I totally understand that clients want things simple. That is the inherent contradiction between security (makes at least setup more complicated) and ease of use. However, hacking into your PC is not the only potential damage. What about using your internet connection and IP address to do illegal/immoral things? I would contend that at least setting 128-bit WEP (Wired Equivalent Protection my rear end) encryption should be doable. Leave the client with a paper copy of the key. Leave SSID broadcast on. (Gasp). Once they attempt to connect to the network, they will be prompted to enter the key. They enter it and voila - they're in. Of course, if you have a customer who is unwilling to listen/learn, there's nothing you can do. Ultimately, a determined and slightly skilled hacker can get into any wifi network. That doesn't mean they need to be invited.

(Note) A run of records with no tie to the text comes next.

-- pv_equiv track=rewrite | github.com/itsaquestion/FollowChat | gen_script2.py | find_string_with_most_colons
-- ===== SOURCE A (Python) =====
-- def find_string_with_most_colons(strings):
--     max_colon_count = 0
--     max_colon_string = ""
--
--     for string in strings:
--         colon_count = string.count("::")
--         if colon_count > max_colon_count:
--             max_colon_count = colon_count
--             max_colon_string = string
--
--     return max_colon_string.strip()
-- ===== SOURCE B (Python) =====
-- def find_string_with_most_colons(strings):
--     # Stable sort by '::' count, descending: the head is the first string
--     # with the maximal count; return '' for empty input or all-zero counts.
--     ranked = sorted(strings, key=lambda s: s.count("::"), reverse=True)
--     if not ranked or ranked[0].count("::") == 0:
--         return ""
--     return ranked[0].strip()
-- ===== Notes on version B (the rewrite author's own statement) =====
-- stated objective: alternative
-- what changed: Replaces A's single-pass running-max loop with a sort-then-pick strategy: stable-sort the strings by '::' count in descending order, take the head, and return '' when the list is empty or the top count is zero; stability of sorted with reverse=True makes the first occurrence win ties, matching A's strict '>' update.
import Mathlib
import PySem

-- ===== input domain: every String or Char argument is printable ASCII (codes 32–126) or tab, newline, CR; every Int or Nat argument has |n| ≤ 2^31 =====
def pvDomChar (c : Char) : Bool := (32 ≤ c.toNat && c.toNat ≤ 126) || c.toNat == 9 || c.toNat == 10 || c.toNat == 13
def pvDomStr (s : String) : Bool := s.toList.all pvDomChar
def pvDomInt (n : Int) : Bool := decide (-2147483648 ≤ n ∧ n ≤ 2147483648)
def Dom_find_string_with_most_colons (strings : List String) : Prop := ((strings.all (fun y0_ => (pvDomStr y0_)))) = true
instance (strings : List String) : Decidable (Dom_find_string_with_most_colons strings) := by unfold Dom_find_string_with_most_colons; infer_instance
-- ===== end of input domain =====

-- B replaces A's running-max loop by a stable descending sort on the '::' count and picks the head (alternative decomposition, not faster).

-- ===== PORT A =====
-- loop body of A's 'for string in strings'
def pvAStep (st : Nat × String) (s : String) : Nat × String :=
  let colon_count := PySem.Str.count s "::"
  if colon_count > st.1 then (colon_count, s) else st

def find_string_with_most_colons (strings : List String) : String :=
  PySem.Str.strip (strings.foldl pvAStep (0, "")).2

-- ===== PORT B =====
def find_string_with_most_colons_alt (strings : List String) : String :=
  let ranked := PySem.List.sorted strings (fun s => PySem.Str.count s "::") true
  match ranked with
  | [] => ""
  | best :: _ => if PySem.Str.count best "::" == 0 then "" else PySem.Str.strip best

-- ===== PRECONDITION & SPEC =====
def Spec_find_string_with_most_colons (strings : List String) (out : String) : Prop := out = find_string_with_most_colons_alt strings
instance (strings : List String) (out : String) : Decidable (Spec_find_string_with_most_colons strings out) := by unfold Spec_find_string_with_most_colons; infer_instance

-- ===== CLAIM (what is proved, stated in full; the proofs are below) =====
def Claim_equal_find_string_with_most_colons : Prop := ∀ (strings : List String), Dom_find_string_with_most_colons strings → Spec_find_string_with_most_colons strings (find_string_with_most_colons strings)

-- ===== LEMMAS AND PROOFS =====

def pvKey (s : String) : Nat := PySem.Str.count s "::"

-- Invariant tying B's partially built sorted list to A's (count, string) accumulator:
-- the head of the sorted accumulator carries the running max count, and is A's pick when positive.
def pvOK (acc : List String) (st : Nat × String) : Prop :=
  match acc with
  | [] => st.1 = 0 ∧ st.2 = ""
  | h :: _ => pvKey h = st.1 ∧ (0 < st.1 → h = st.2) ∧ (st.1 = 0 → st.2 = "")

lemma pv_insert_nil (f : String → String → Bool) (x : String) :
    PySem.List.insertBy f x [] = [x] := by simp [PySem.List.insertBy]

lemma pv_insert_cons (f : String → String → Bool) (x hd : String) (tl : List String) :
    PySem.List.insertBy f x (hd :: tl) =
      if f x hd then x :: hd :: tl else hd :: PySem.List.insertBy f x tl := by
  simp [PySem.List.insertBy]

lemma pv_step (acc : List String) (st : Nat × String) (x : String) (h : pvOK acc st) :
    pvOK (PySem.List.insertBy (fun a b => decide (pvKey b < pvKey a)) x acc) (pvAStep st x) := by
  have hstep : pvAStep st x = if st.1 < pvKey x then (pvKey x, x) else st := rfl
  cases acc with
  | nil =>
    obtain ⟨h1, h2⟩ := h
    rw [pv_insert_nil, hstep]
    by_cases hx : st.1 < pvKey x
    · rw [if_pos hx]
      exact ⟨rfl, fun _ => rfl, fun hz => by omega⟩
    · rw [if_neg hx]
      exact ⟨by omega, fun hp => by omega, fun _ => h2⟩
  | cons hd tl =>
    obtain ⟨h1, h2, h3⟩ := h
    rw [pv_insert_cons, hstep]
    by_cases hlt : pvKey hd < pvKey x
    · have hx : st.1 < pvKey x := h1 ▸ hlt
      rw [if_pos (by simpa using hlt), if_pos hx]
      exact ⟨rfl, fun _ => rfl, fun hz => by omega⟩
    · have hx : ¬ st.1 < pvKey x := h1 ▸ hlt
      rw [if_neg (by simpa using hlt), if_neg hx]
      exact ⟨h1, h2, h3⟩

lemma pv_fold (l : List String) : ∀ (acc : List String) (st : Nat × String), pvOK acc st →
    pvOK (l.foldl (fun acc x => PySem.List.insertBy (fun a b => decide (pvKey b < pvKey a)) x acc) acc)
         (l.foldl pvAStep st) := by
  induction l with
  | nil => intro acc st h; exact h
  | cons s t ih => intro acc st h; exact ih _ _ (pv_step acc st s h)

lemma pv_strip_empty : PySem.Str.strip "" = "" := by decide

-- ===== VERDICT (by name: the statement is the Claim_ definition above) =====
theorem find_string_with_most_colons_spec : Claim_equal_find_string_with_most_colons := by
  intro strings _
  unfold Spec_find_string_with_most_colons find_string_with_most_colons find_string_with_most_colons_alt
  have hs : PySem.List.sorted strings (fun s => PySem.Str.count s "::") true =
      strings.foldl (fun acc x => PySem.List.insertBy (fun a b => decide (pvKey b < pvKey a)) x acc) [] :=
    PySem.List.sorted_rev_eq_foldl_insertBy strings _
  have h := pv_fold strings [] (0, "") ⟨rfl, rfl⟩
  rw [hs]
  set res := strings.foldl (fun acc x => PySem.List.insertBy (fun a b => decide (pvKey b < pvKey a)) x acc) []
  set st := strings.foldl pvAStep (0, "")
  cases hres : res with
  | nil =>
    rw [hres] at h
    obtain ⟨_, h2⟩ := h
    rw [h2]
    exact pv_strip_empty
  | cons best rest =>
    rw [hres] at h
    obtain ⟨h1, h2, h3⟩ := h
    by_cases hz : pvKey best = 0
    · have hc : st.1 = 0 := by rw [← h1]; exact hz
      rw [h3 hc]
      show PySem.Str.strip "" = if (PySem.Str.count best "::" == 0) = true then "" else PySem.Str.strip best
      have hz' : PySem.Str.count best "::" = 0 := hz
      rw [if_pos (beq_iff_eq.mpr hz'), pv_strip_empty]
    · have hpos : 0 < st.1 := by omega
      show PySem.Str.strip st.2 = if (PySem.Str.count best "::" == 0) = true then "" else PySem.Str.strip best
      have hz' : ¬ PySem.Str.count best "::" = 0 := hz
      rw [if_neg (by simpa using hz'), ← h2 hpos]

To me, saying you only use it for e-mail and surfing the web is like saying you are leaving your keys in the convertable, the ignition running, the doors unlocked, and the windows and top down because you only use it for cruising along the beach. And please, understand, this is knocking the clients - not you, Alan. :)

No doubt it greatly depends upon the client, where they are, what type of person they are, who will typically be using the network, etc.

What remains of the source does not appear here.